## [TASK TO CARRY OUT]
For this exercise, report every line of the material that includes "range".
= = = = = = =
-- pv_equiv track=rewrite | github.com/sangminsang/mahjong_yolo_project | apis/discard/logic.py | analyze_hand
-- ===== SOURCE A (Python) =====
-- from collections import Counter
--
-- def process_tile(tile: str) -> str:
--     """적도라(r5m 등)를 일반 패로 변환 (예: 'r5m' → '5m')"""
--     return tile[1:] if tile.startswith('r') else tile
--
-- def analyze_hand(hand):
--     """패를 블록 단위로 분석"""
--     # 적도라 처리된 패로 변환
--     processed_hand = [process_tile(tile) for tile in hand]
--     tile_counts = Counter(processed_hand)
--     effective_tiles = set()
--
--     # 각 패 종류별로 분석
--     for tile in set(processed_hand):
--         if tile[-1] in ['m', 'p', 's']:
--             value = int(tile[0])
--             suit = tile[-1]
--
--             # 연속된 패 분석 최적화
--             for i in range(max(1, value-2), min(9, value+3)):
--                 if i <= 7:
--                     seq = [f"{j}{suit}" for j in range(i, i+3)]
--                     existing = sum(1 for t in seq if t in processed_hand)
--                     missing = set(seq) - set(processed_hand)
--                     if existing >= 2 and len(missing) == 1:
--                         effective_tiles.update(missing)
--
--             # 쌍패 및 커쯔 분석
--             if tile_counts[tile] == 2:
--                 effective_tiles.add(tile)
--             elif tile_counts[tile] == 1:
--                 for i in [-2, -1, 1, 2]:
--                     new_value = value + i
--                     if 1 <= new_value <= 9:
--                         effective_tiles.add(f"{new_value}{suit}")
--
--     # 자패 처리
--     for tile in set(processed_hand):
--         if tile[-1] == 'z':
--             if tile_counts[tile] == 2:
--                 effective_tiles.add(tile)
--             elif tile_counts[tile] == 1:
--                 effective_tiles.add(tile)
--
--     return effective_tiles
-- ===== SOURCE B (Python) =====
-- from collections import Counter
--
--
-- def process_tile(tile: str) -> str:
--     return tile[1:] if tile.startswith('r') else tile
--
--
-- def analyze_hand(hand):
--     processed = [process_tile(t) for t in hand]
--     present = set(processed)
--     tile_counts = Counter(processed)
--     result = set()
--     # pass 1: every candidate run window, suit by suit
--     for suit in 'mps':
--         for i in range(1, 8):
--             window = [f"{j}{suit}" for j in range(i, i + 3)]
--             hits = [t for t in window if t in present]
--             if len(hits) == 2:
--                 result |= set(window) - present
--     # pass 2: pairs, isolated-tile neighbours and honor tiles
--     for tile in present:
--         if tile[-1] in ('m', 'p', 's'):
--             value = int(tile[0])
--             if tile_counts[tile] == 2:
--                 result.add(tile)
--             elif tile_counts[tile] == 1:
--                 for d in (-2, -1, 1, 2):
--                     if 1 <= value + d <= 9:
--                         result.add(f"{value + d}{tile[-1]}")
--         elif tile[-1] == 'z' and tile_counts[tile] <= 2:
--             result.add(tile)
--     return result
-- ===== Notes on version B (the rewrite author's own statement) =====
-- stated objective: simpler
-- what changed: A scans, for every distinct suited tile, the run windows near that tile (a nested per-tile window loop) and handles honor tiles in a second per-tile loop; B instead enumerates all 21 candidate run windows directly (7 window starts per suit) in one pass and then handles pairs, isolated-tile neighbours and honor tiles in a single pass over the distinct tiles.
import Mathlib
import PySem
= = = = = = =
## [WRITTEN RESPONSE]
--             for i in range(max(1, value-2), min(9, value+3)):
--                     seq = [f"{j}{suit}" for j in range(i, i+3)]
--         for i in range(1, 8):
--             window = [f"{j}{suit}" for j in range(i, i + 3)]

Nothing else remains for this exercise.